Tuesday, March 31, 2020

Socialist Standard No. 1388 April 2020

 

Coronavirus crisis. Ventilator fiasco

Over the coming months, hundreds of thousands of people in the United States are going to come down with severe forms of COVID-19 infection. How many of them will pull through and how many will die of suffocation depends crucially on the availability of life-saving ventilators in the intensive care units of hospitals. A recent survey found that even acute-care hospitals have on average only eleven ‘full-feature’ ventilators. Failing urgent acquisition of many tens of thousands of additional ventilators, hospitals will be overwhelmed as the pandemic spreads.

In a desperate attempt to mitigate the disaster, hospital staff are preparing to link up each of their ventilators to two or even four patients. A video posted on YouTube shows how to link up a ventilator to four patients. As the instructor admits, this is an ‘off-label use’ of a machine designed to serve one patient at a time. I can’t help wondering whether it is really going to work.

Initially Trump took the orthodox ‘neo-liberal’ view that there was no reason for government to get involved. ‘Unfettered free enterprise’ could be trusted to rise to the occasion. However, he ended up brokering a deal for a joint venture between General Motors and Ventec Life Systems. General Motors would retool a car parts plant in Kokomo, Indiana as a ventilator production facility using Ventec’s technology. A government order for 80,000 ventilators was to be fulfilled in just two months. Trump’s enthusiasm was unbounded. ‘Go for it auto execs,’ he tweeted excitedly on March 22, ‘let’s see how good you are?’ [1]
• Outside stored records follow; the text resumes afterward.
-- pv_equiv track=rewrite | github.com/Raunakg2005/ly-project | backend/app/services/file_validator.py | _is_type_variation
-- ===== SOURCE A (Python) =====
-- def _is_type_variation(type1: str, type2: str) -> bool:
--     """Check if two MIME types are variations of the same type"""
--     variations = [
--         ('image/jpg', 'image/jpeg'),
--         ('application/x-pdf', 'application/pdf'),
--     ]
--
--     for var1, var2 in variations:
--         if (type1 == var1 and type2 == var2) or (type1 == var2 and type2 == var1):
--             return True
--     return False
-- ===== SOURCE B (Python) =====
-- _CANON = {
--     'image/jpg': 'image/jpeg',
--     'application/x-pdf': 'application/pdf',
-- }
--
-- def _is_type_variation(type1: str, type2: str) -> bool:
--     norm1 = _CANON.get(type1, type1)
--     norm2 = _CANON.get(type2, type2)
--     return norm1 == norm2 and type1 != type2
-- ===== Notes on version B (the rewrite author's own statement) =====
-- stated objective: simpler
-- what changed: Replaces the both-order scan over a pair list with a canonicalization dict lookup: normalize each type, compare the normal forms, and require the inputs to differ.
import Mathlib
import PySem

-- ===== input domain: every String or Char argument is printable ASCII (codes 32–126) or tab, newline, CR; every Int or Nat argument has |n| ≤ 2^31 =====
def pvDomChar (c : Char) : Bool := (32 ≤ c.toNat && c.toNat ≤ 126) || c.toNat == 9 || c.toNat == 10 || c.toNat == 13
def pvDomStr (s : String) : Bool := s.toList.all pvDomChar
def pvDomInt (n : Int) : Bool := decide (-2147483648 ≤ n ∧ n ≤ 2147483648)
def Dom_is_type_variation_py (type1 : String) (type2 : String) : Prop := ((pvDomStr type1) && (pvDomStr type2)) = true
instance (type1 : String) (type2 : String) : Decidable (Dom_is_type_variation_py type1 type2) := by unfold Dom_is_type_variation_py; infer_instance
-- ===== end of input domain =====

-- B replaces the both-order pair-list scan with a canonicalization-dict lookup plus one comparison (objective: simpler).
-- ===== PORT A =====
-- the for-loop over 'variations' with early return, as structural recursion over the same list
def pvVarLoop (type1 : String) (type2 : String) : List (String × String) → Bool
  | [] => false
  | (var1, var2) :: rest =>
    if (type1 == var1 && type2 == var2) || (type1 == var2 && type2 == var1) then true
    else pvVarLoop type1 type2 rest

def is_type_variation_py (type1 : String) (type2 : String) : Bool :=
  let variations : List (String × String) :=
    [("image/jpg", "image/jpeg"), ("application/x-pdf", "application/pdf")]
  pvVarLoop type1 type2 variations

-- ===== PORT B =====
-- the module-level canonicalization dict _CANON
def pvCanon : PySem.Dict String String :=
  PySem.Dict.ofList [("image/jpg", "image/jpeg"), ("application/x-pdf", "application/pdf")]

def is_type_variation_py_alt (type1 : String) (type2 : String) : Bool :=
  let norm1 := pvCanon.getD type1 type1
  let norm2 := pvCanon.getD type2 type2
  norm1 == norm2 && !(type1 == type2)

-- ===== PRECONDITION & SPEC =====
def Spec_is_type_variation_py (type1 : String) (type2 : String) (out : Bool) : Prop := out = is_type_variation_py_alt type1 type2
instance (type1 : String) (type2 : String) (out : Bool) : Decidable (Spec_is_type_variation_py type1 type2 out) := by unfold Spec_is_type_variation_py; infer_instance

-- ===== CLAIM (what is proved, stated in full; the proofs are below) =====
def Claim_equal_is_type_variation_py : Prop := ∀ (type1 : String) (type2 : String), Dom_is_type_variation_py type1 type2 → Spec_is_type_variation_py type1 type2 (is_type_variation_py type1 type2)

-- ===== LEMMAS AND PROOFS =====

-- characterization of the canonicalization lookup
theorem pvCanon_getD (t : String) :
    pvCanon.getD t t =
      if t = "image/jpg" then "image/jpeg"
      else if t = "application/x-pdf" then "application/pdf" else t := by
  have h : pvCanon =
      PySem.Dict.mk [("image/jpg", "image/jpeg"), ("application/x-pdf", "application/pdf")] := by
    decide
  by_cases h1 : t = "image/jpg"
  · subst h1; decide
  · by_cases h2 : t = "application/x-pdf"
    · subst h2; decide
    · rw [h]
      simp [PySem.Dict.getD, PySem.Dict.get?,
        beq_iff_eq, h1, h2, Ne.symm h1, Ne.symm h2]

-- ===== VERDICT (by name: the statement is the Claim_ definition above) =====
theorem is_type_variation_py_spec : Claim_equal_is_type_variation_py := by
  intro type1 type2 _
  unfold Spec_is_type_variation_py is_type_variation_py is_type_variation_py_alt
  simp only [pvCanon_getD]
  by_cases h1 : type1 = "image/jpg" <;>
  by_cases h2 : type1 = "image/jpeg" <;>
  by_cases h3 : type1 = "application/x-pdf" <;>
  by_cases h4 : type1 = "application/pdf" <;>
  by_cases h5 : type2 = "image/jpg" <;>
  by_cases h6 : type2 = "image/jpeg" <;>
  by_cases h7 : type2 = "application/x-pdf" <;>
  by_cases h8 : type2 = "application/pdf" <;>
  simp_all [pvVarLoop] <;>
  (intro hx; subst hx; simp_all)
Then suddenly it was announced that the deal was off. Officials in the Administration were unhappy about the cost – over a billion dollars, a large part of which had to be paid upfront. True, it worked out at only $13,000 per ventilator – not bad, considering that the machines usually sell within the range $25–50,000. But for Chrissake, lamented officials at the Federal Emergency Management Agency, for that money you could buy eighteen F-35 fighter jets! And if you think I made that up for ironic effect then you are wrong. They really find it distasteful to spend large sums of government money for the benefit of ordinary people. 

An interdepartmental working group under the direction of Trump’s son-in-law Jared Kushner (who was admitted to college only after his dad paid a hefty bribe – I mean ‘donation’) is now exploring the issue in detail. The GM-Ventec project remains on the table, but another dozen or so other proposals are also under consideration. The target of 80,000 ventilators has been whittled down to 20,000 and then to 7,500. You see, some officials are worried that too many ventilators may be ordered, leaving them with a wasteful surplus.

To give credit where it is due, Trump must have started to get impatient, because on March 27 he issued the following statement:

Today, I signed a Presidential Memorandum directing the Secretary of Health and Human Services to use any and all authority available under the Defense Production Act to require General Motors to accept, perform, and prioritize Federal contracts for ventilators. Our negotiations with General Motors regarding its ability to supply ventilators have been productive, but our fight against the virus is too urgent to allow the give-and-take of the contracting process to continue to run its normal course. General Motors was wasting time. Today’s action will help ensure the quick production of ventilators that will save American lives.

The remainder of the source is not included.